*TASK INSTRUCTIONS*
Give again the line that contains "have := List.length_pos_of_ne_nil hne", plus every line after it to the end of the records, unchanged.

Top of STORED DATA

theorem getD_append_left (l1 l2 : List Int) (j : Nat) (hj : j < l1.length) :
    (l1 ++ l2).getD j 0 = l1.getD j 0 := by
  rw [List.getD_eq_getElem?_getD, List.getD_eq_getElem?_getD, List.getElem?_append_left hj]

theorem heappush_heap (h : List Int) (v : Int) (hph : PH h 0) : PH (heappush h v) 0 := by
  unfold heappush
  apply sd_heap
  refine ⟨by simp, anc_zero _, ?_, ?_, ?_⟩
  · intro j hj hjq _hsj
    rw [List.length_append, List.length_singleton] at hj
    have hjlt : j < h.length := by omega
    rw [getD_append_left _ _ _ hjlt, getD_append_left _ _ _ (by unfold par; omega)]
    exact hph j hjlt (Nat.zero_le _)
  · intro c hc hcq hpc
    rw [List.length_append, List.length_singleton] at hc
    exfalso; unfold par at hpc; omega
  · intro h0 c hc hcq hpc
    rw [List.length_append, List.length_singleton] at hc
    exfalso; unfold par at hpc; omega

-- B-side lemmas
theorem bInsert_perm (v : Int) (xs : List Int) : (bInsert v xs).Perm (v :: xs) := by
  induction xs with
  | nil => rfl
  | cons x t ih =>
    simp only [bInsert]
    split
    · exact List.Perm.refl _
    · exact ((ih.cons x).trans (List.Perm.swap v x t))

theorem bInsert_sorted (v : Int) (xs : List Int) (hs : xs.Pairwise (· ≤ ·)) :
    (bInsert v xs).Pairwise (· ≤ ·) := by
  induction xs with
  | nil => simp [bInsert]
  | cons x t ih =>
    simp only [bInsert]
    rcases List.pairwise_cons.mp hs with ⟨hx, ht⟩
    split
    · rename_i hvx
      refine List.pairwise_cons.mpr ⟨?_, hs⟩
      intro b hb
      rcases List.mem_cons.mp hb with rfl | hb
      · omega
      · exact le_trans hvx (hx b hb)
    · rename_i hvx
      refine List.pairwise_cons.mpr ⟨?_, ih ht⟩
      intro b hb
      rcases List.mem_cons.mp ((bInsert_perm v t).mem_iff.mp hb) with rfl | hb
      · omega
      · exact hx b hb

-- head of a sorted nonempty list is its minimum
theorem sorted_head_min (s : List Int) (hs : s.Pairwise (· ≤ ·)) (hne : s ≠ []) :
    ∀ y ∈ s, s.getD 0 0 ≤ y := by
  cases s with
  | nil => simp at hne
  | cons a t =>
    intro y hy
    rcases List.pairwise_cons.mp hs with ⟨ha, _⟩
    rcases List.mem_cons.mp hy with rfl | hy
    · simp
    · simpa using ha y hy

-- a heap's root is its minimum, as a membership statement
theorem heap_min_mem (h : List Int) (hph : PH h 0) : ∀ y ∈ h, h.getD 0 0 ≤ y := by
  intro y hy
  rcases List.getElem_of_mem hy with ⟨j, hj, rfl⟩
  have := heap_root_le h hph j hj
  simpa [List.getD_eq_getElem?_getD, List.getElem?_eq_getElem hj] using this

-- the two minima of permuted collections agree
theorem min_unique (h s : List Int) (hperm : h.Perm s) (hne : h ≠ [])
    (hmh : ∀ y ∈ h, h.getD 0 0 ≤ y) (hms : ∀ y ∈ s, s.getD 0 0 ≤ y) :
    h.getD 0 0 = s.getD 0 0 := by
  have hsne : s ≠ [] := by
    intro hs0; subst hs0; exact hne (List.Perm.eq_nil hperm)
  have h0 : h.getD 0 0 ∈ h := by
    have := List.length_pos_of_ne_nil hne
    simp [List.getD_eq_getElem?_getD, List.getElem?_eq_getElem this]
  have s0 : s.getD 0 0 ∈ s := by
    have := List.length_pos_of_ne_nil hsne
    simp [List.getD_eq_getElem?_getD, List.getElem?_eq_getElem this]
  have h1 := hmh (s.getD 0 0) (hperm.mem_iff.mpr s0)
  have h2 := hms (h.getD 0 0) (hperm.mem_iff.mp h0)
  omega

Bottom of STORED DATA

*TASK RESPONSE*
    have := List.length_pos_of_ne_nil hne
    simp [List.getD_eq_getElem?_getD, List.getElem?_eq_getElem this]
  have s0 : s.getD 0 0 ∈ s := by
    have := List.length_pos_of_ne_nil hsne
    simp [List.getD_eq_getElem?_getD, List.getElem?_eq_getElem this]
  have h1 := hmh (s.getD 0 0) (hperm.mem_iff.mpr s0)
  have h2 := hms (h.getD 0 0) (hperm.mem_iff.mp h0)
  omega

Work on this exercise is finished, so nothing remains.